Least Squares Conformal Maps for Automatic Texture Atlas Generation, Bruno Levy, Sylvain Petitjean, Nicolas Ray, Jerome Maillot, Siggraph 2002. A technique for producing a conformal mapping of a set of polygons. No guarantees about folding. Very similar to Desbrun's technique for conformal mapping, but more expensive to compute. Contains methods to split up the mesh into sections and arrange them in the texture space.

- Segmentation: Splitting up the mesh.
- Mark the high-curvature features/edges.
- Seed with a small number of charts.
- Grown the charts until they bump into features.
- Merge charts that are small.
- Grow charts in parallel, always restarting at centroid.
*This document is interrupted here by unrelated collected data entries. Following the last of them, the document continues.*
-- pv_equiv track=rewrite | github.com/zhangshiyunwlq/WLQ_LJC | DQN_HIGA1/modular_scheme_gener.py | check_perfect_grouping
-- ===== SOURCE A (Python) =====
-- def check_perfect_grouping(numbers: list, targets: list) -> bool:
--     """
--     检查一个数列是否能够完美按照目标和进行分组
--
--     参数：
--     numbers: 需要检查的数字列表
--     targets: 目标和列表
--
--     返回：
--     bool: 是否可以完美分组
--     """
--     if sum(numbers) != sum(targets):  # 首先检查总和是否相等
--         return False
--
--     current_sum = 0
--     target_index = 0
--     number_index = 0
--
--     while number_index < len(numbers) and target_index < len(targets):
--         current_sum += numbers[number_index]
--
--         if abs(current_sum - targets[target_index]) < 0.1:  # 达到目标和
--             current_sum = 0
--             target_index += 1
--         elif current_sum > targets[target_index]:  # 超过目标和
--             return False
--
--         number_index += 1
--
--     return target_index == len(targets)  # 检查是否所有目标和都已匹配
-- ===== SOURCE B (Python) =====
-- def check_perfect_grouping(numbers: list, targets: list) -> bool:
--     if sum(numbers) != sum(targets):
--         return False
--     # staged passes: prefix sums of numbers, cumulative sums of targets
--     prefix = []
--     s = 0
--     for x in numbers:
--         s += x
--         prefix.append(s)
--     cum = []
--     s = 0
--     for t in targets:
--         s += t
--         cum.append(s)
--     # merge-scan: each cumulative target must be hit exactly by the first
--     # prefix sum (strictly after the previous hit) that reaches it
--     i = 0
--     for c in cum:
--         while i < len(prefix) and prefix[i] < c:
--             i += 1
--         if i == len(prefix) or prefix[i] != c:
--             return False
--         i += 1
--     return True
-- ===== Notes on version B (the rewrite author's own statement) =====
-- stated objective: alternative
-- what changed: Replaces A's single greedy while-loop with a running per-group sum by staged passes: B precomputes the prefix-sum array of numbers and the cumulative-sum array of targets, then merge-scans them, requiring each cumulative target to be hit exactly by the first prefix sum that reaches it; there is no running group sum, no reset, no per-step group accumulation.
import Mathlib
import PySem

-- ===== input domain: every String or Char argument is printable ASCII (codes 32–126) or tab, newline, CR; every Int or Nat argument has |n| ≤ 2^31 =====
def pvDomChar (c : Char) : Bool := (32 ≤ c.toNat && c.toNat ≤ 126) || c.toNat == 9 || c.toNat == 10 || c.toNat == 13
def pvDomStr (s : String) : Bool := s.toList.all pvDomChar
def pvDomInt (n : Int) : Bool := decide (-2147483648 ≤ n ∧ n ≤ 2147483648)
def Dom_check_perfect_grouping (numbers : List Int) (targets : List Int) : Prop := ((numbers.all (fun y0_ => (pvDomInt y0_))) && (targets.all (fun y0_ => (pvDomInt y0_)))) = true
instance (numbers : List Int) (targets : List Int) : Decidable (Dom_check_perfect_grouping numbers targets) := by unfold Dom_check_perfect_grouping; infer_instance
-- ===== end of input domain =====

-- B replaces A's greedy while-loop with a running group sum by staged passes:
-- prefix sums of numbers and cumulative sums of targets, then a merge-scan of the two.

-- ===== PORT A =====
-- A's while loop; indices are always in range when read (loop guard), so getD is exact.
-- abs(current_sum - target) < 0.1 on integers is exactly equality.
def aLoop (numbers : List Int) (targets : List Int) (current_sum : Int) (ti ni : Nat) : Bool :=
  if h : ni < numbers.length ∧ ti < targets.length then
    let cs := current_sum + numbers.getD ni 0
    if cs = targets.getD ti 0 then
      aLoop numbers targets 0 (ti + 1) (ni + 1)
    else if cs > targets.getD ti 0 then
      false
    else
      aLoop numbers targets cs ti (ni + 1)
  else
    decide (ti = targets.length)
termination_by numbers.length - ni
decreasing_by all_goals omega

def check_perfect_grouping (numbers : List Int) (targets : List Int) : Bool :=
  if numbers.sum ≠ targets.sum then false
  else aLoop numbers targets 0 0 0

-- ===== PORT B =====
-- the two accumulation passes of Source B (prefix sums / cumulative targets)
def prefixSums : List Int → Int → List Int
  | [], _ => []
  | x :: xs, s => (s + x) :: prefixSums xs (s + x)

-- Source B's inner while-loop: first index ≥ i whose prefix sum reaches c (none = ran out)
def bScan (pfx : List Int) (c : Int) (i : Nat) : Option Nat :=
  if h : i < pfx.length then
    if pfx.getD i 0 < c then bScan pfx c (i + 1) else some i
  else none
termination_by pfx.length - i
decreasing_by omega

-- Source B's outer for-loop over the cumulative targets
def bOuter (pfx : List Int) (cum : List Int) (i : Nat) : Bool :=
  match cum with
  | [] => true
  | c :: rest =>
    match bScan pfx c i with
    | some j => if pfx.getD j 0 = c then bOuter pfx rest (j + 1) else false
    | none => false

def check_perfect_grouping_alt (numbers : List Int) (targets : List Int) : Bool :=
  if numbers.sum ≠ targets.sum then false
  else bOuter (prefixSums numbers 0) (prefixSums targets 0) 0

-- ===== PRECONDITION & SPEC =====
def Spec_check_perfect_grouping (numbers : List Int) (targets : List Int) (out : Bool) : Prop := out = check_perfect_grouping_alt numbers targets
instance (numbers : List Int) (targets : List Int) (out : Bool) : Decidable (Spec_check_perfect_grouping numbers targets out) := by unfold Spec_check_perfect_grouping; infer_instance

-- ===== CLAIM (what is proved, stated in full; the proofs are below) =====
def Claim_equal_check_perfect_grouping : Prop := ∀ (numbers : List Int) (targets : List Int), Dom_check_perfect_grouping numbers targets → Spec_check_perfect_grouping numbers targets (check_perfect_grouping numbers targets)

-- ===== LEMMAS AND PROOFS =====

theorem prefixSums_length (xs : List Int) (s : Int) : (prefixSums xs s).length = xs.length := by
  induction xs generalizing s with
  | nil => simp [prefixSums]
  | cons x xs ih => simp [prefixSums, ih]

theorem prefixSums_getD (xs : List Int) (s : Int) (i : Nat) (h : i < xs.length) :
    (prefixSums xs s).getD i 0 = s + (xs.take (i + 1)).sum := by
  induction xs generalizing s i with
  | nil => simp at h
  | cons x xs ih =>
    cases i with
    | zero => simp [prefixSums]
    | succ n =>
      simp only [prefixSums, List.getD_cons_succ, List.take_succ_cons, List.sum_cons]
      rw [ih (s + x) n (by simpa using h)]
      ring

theorem take_sum_succ (xs : List Int) (i : Nat) (h : i < xs.length) :
    (xs.take (i + 1)).sum = (xs.take i).sum + xs[i] := by
  induction xs generalizing i with
  | nil => simp at h
  | cons x xs ih =>
    cases i with
    | zero => simp
    | succ n =>
      simp only [List.take_succ_cons, List.sum_cons, List.getElem_cons_succ]
      rw [ih n (by simpa using h)]
      ring

-- numbers exhausted: A returns (ti = len targets), B's scan finds nothing
theorem aLoop_eq_b_exhausted (numbers targets : List Int) (cs : Int) (ti : Nat)
    (hti : ti ≤ targets.length) :
    aLoop numbers targets cs ti numbers.length =
      bOuter (prefixSums numbers 0) ((prefixSums targets 0).drop ti) numbers.length := by
  rw [aLoop]
  have hcond : ¬ (numbers.length < numbers.length ∧ ti < targets.length) := by omega
  rw [dif_neg hcond]
  rcases Nat.lt_or_ge ti targets.length with hlt | hge
  · have hlt' : ti < (prefixSums targets 0).length := by rw [prefixSums_length]; exact hlt
    rw [List.drop_eq_getElem_cons hlt', bOuter, bScan]
    rw [dif_neg (by rw [prefixSums_length]; omega)]
    simp; omega
  · have hte : ti = targets.length := by omega
    subst hte
    have hd : (prefixSums targets 0).drop targets.length = [] := by
      apply List.drop_of_length_le; rw [prefixSums_length]
    rw [hd]
    simp [bOuter]

theorem aLoop_eq_b (k : Nat) (numbers targets : List Int) (cs : Int) (ti ni : Nat)
    (hk : numbers.length - ni ≤ k) (hti : ti ≤ targets.length) (hni : ni ≤ numbers.length)
    (hcs : cs = (numbers.take ni).sum - (targets.take ti).sum) :
    aLoop numbers targets cs ti ni =
      bOuter (prefixSums numbers 0) ((prefixSums targets 0).drop ti) ni := by
  induction k generalizing cs ti ni with
  | zero =>
    have : ni = numbers.length := by omega
    subst this; exact aLoop_eq_b_exhausted numbers targets cs ti hti
  | succ k ih =>
    by_cases hniL : ni < numbers.length
    · rcases Nat.lt_or_ge ti targets.length with hlt | hge
      · -- both a number and a target remain
        have hlt' : ti < (prefixSums targets 0).length := by rw [prefixSums_length]; exact hlt
        have hniP : ni < (prefixSums numbers 0).length := by rw [prefixSums_length]; exact hniL
        have hv : (prefixSums numbers 0).getD ni 0 = (numbers.take (ni + 1)).sum := by
          rw [prefixSums_getD numbers 0 ni hniL]; ring
        have hcumget : (prefixSums targets 0)[ti] = (targets.take (ti + 1)).sum := by
          have := prefixSums_getD targets 0 ti hlt
          rwa [List.getD_eq_getElem _ _ hlt', zero_add] at this
        have htg : targets.getD ti 0 = targets[ti] := by
          simp [List.getD, List.getElem?_eq_getElem hlt]
        have hng : numbers.getD ni 0 = numbers[ni] := by
          simp [List.getD, List.getElem?_eq_getElem hniL]
        have hPsucc := take_sum_succ numbers ni hniL
        have hTsucc := take_sum_succ targets ti hlt
        have key : (prefixSums numbers 0).getD ni 0 - (prefixSums targets 0)[ti]
            = (cs + numbers.getD ni 0) - targets.getD ti 0 := by
          rw [hv, hcumget, hPsucc, hTsucc, htg, hng, hcs]; ring
        rw [aLoop, dif_pos ⟨hniL, hlt⟩, List.drop_eq_getElem_cons hlt', bOuter]
        by_cases h1 : cs + numbers.getD ni 0 = targets.getD ti 0
        · -- matched: both consume the number and move to the next target
          have hvc : (prefixSums numbers 0).getD ni 0 = (prefixSums targets 0)[ti] := by omega
          have hnl : ¬ ((prefixSums numbers 0).getD ni 0 < (prefixSums targets 0)[ti]) := by omega
          have hscan : bScan (prefixSums numbers 0) ((prefixSums targets 0)[ti]) ni = some ni := by
            rw [bScan, dif_pos hniP, if_neg hnl]
          rw [if_pos h1, hscan]
          show aLoop numbers targets 0 (ti + 1) (ni + 1) =
            if (prefixSums numbers 0).getD ni 0 = (prefixSums targets 0)[ti] then
              bOuter (prefixSums numbers 0) ((prefixSums targets 0).drop (ti + 1)) (ni + 1)
            else false
          rw [if_pos hvc]
          have hsum : (numbers.take (ni + 1)).sum = (targets.take (ti + 1)).sum := by
            rw [← hv, ← hcumget]; omega
          refine ih 0 (ti + 1) (ni + 1) (by omega) (by omega) (by omega) (by omega)
        · by_cases h2 : cs + numbers.getD ni 0 > targets.getD ti 0
          · -- overshoot: both return false
            have hnl : ¬ ((prefixSums numbers 0).getD ni 0 < (prefixSums targets 0)[ti]) := by omega
            have hscan : bScan (prefixSums numbers 0) ((prefixSums targets 0)[ti]) ni = some ni := by
              rw [bScan, dif_pos hniP, if_neg hnl]
            rw [if_neg h1, if_pos h2, hscan]
            show false = if (prefixSums numbers 0).getD ni 0 = (prefixSums targets 0)[ti] then
              bOuter (prefixSums numbers 0) ((prefixSums targets 0).drop (ti + 1)) (ni + 1)
            else false
            rw [if_neg (by omega)]
          · -- still below: A keeps accumulating, B's scan advances
            have hl3 : (prefixSums numbers 0).getD ni 0 < (prefixSums targets 0)[ti] := by omega
            have hstep : bScan (prefixSums numbers 0) ((prefixSums targets 0)[ti]) ni
                = bScan (prefixSums numbers 0) ((prefixSums targets 0)[ti]) (ni + 1) := by
              conv_lhs => rw [bScan]
              rw [dif_pos hniP, if_pos hl3]
            rw [if_neg h1, if_neg h2, hstep]
            have hIH := ih (cs + numbers.getD ni 0) ti (ni + 1) (by omega) hti (by omega) (by omega)
            rw [hIH, List.drop_eq_getElem_cons hlt', bOuter]
      · -- all targets matched, numbers may remain: both return true
        have hte : ti = targets.length := by omega
        subst hte
        have hdrop : (prefixSums targets 0).drop targets.length = [] := by
          apply List.drop_of_length_le; rw [prefixSums_length]
        rw [aLoop, dif_neg (by omega), hdrop]
        simp [bOuter]
    · have : ni = numbers.length := by omega
      subst this; exact aLoop_eq_b_exhausted numbers targets cs ti hti

-- ===== VERDICT (by name: the statement is the Claim_ definition above) =====
theorem check_perfect_grouping_spec : Claim_equal_check_perfect_grouping := by
  intro numbers targets _
  unfold Spec_check_perfect_grouping check_perfect_grouping check_perfect_grouping_alt
  by_cases h : numbers.sum ≠ targets.sum
  · simp [h]
  · simp only [h, if_neg, not_false_iff]
    rw [aLoop_eq_b (numbers.length) numbers targets 0 0 0 (by omega) (by omega) (by omega) (by simp)]
    rfl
- Parameterization: Flattening the mesh.
- Minimizes angle deformations and non-uniform scalings.
- Linear solver, therefore no local minimum.
- No need to fix the boundary.
- No flipping, but may overlap.
- Conformality: Put the local coordinate frame so that (x,y) is in
the plane of the triangle, z is up. Now the map from the triangle to
the plane just depends on x and y. Express the map U from the triangle
to the plane in complex/polar coordinates (x + iy). The constraint (on
that triangle) for conformality is just dU/dx + i dU/dy = 0.
Equations to convert this to a standard matrix solution.

- Packing: Arranging the texture pieces
- Orient the pieces vertically.
- Keep a curvy "horizon line".
- Snug the next texture piece up to the horizon line.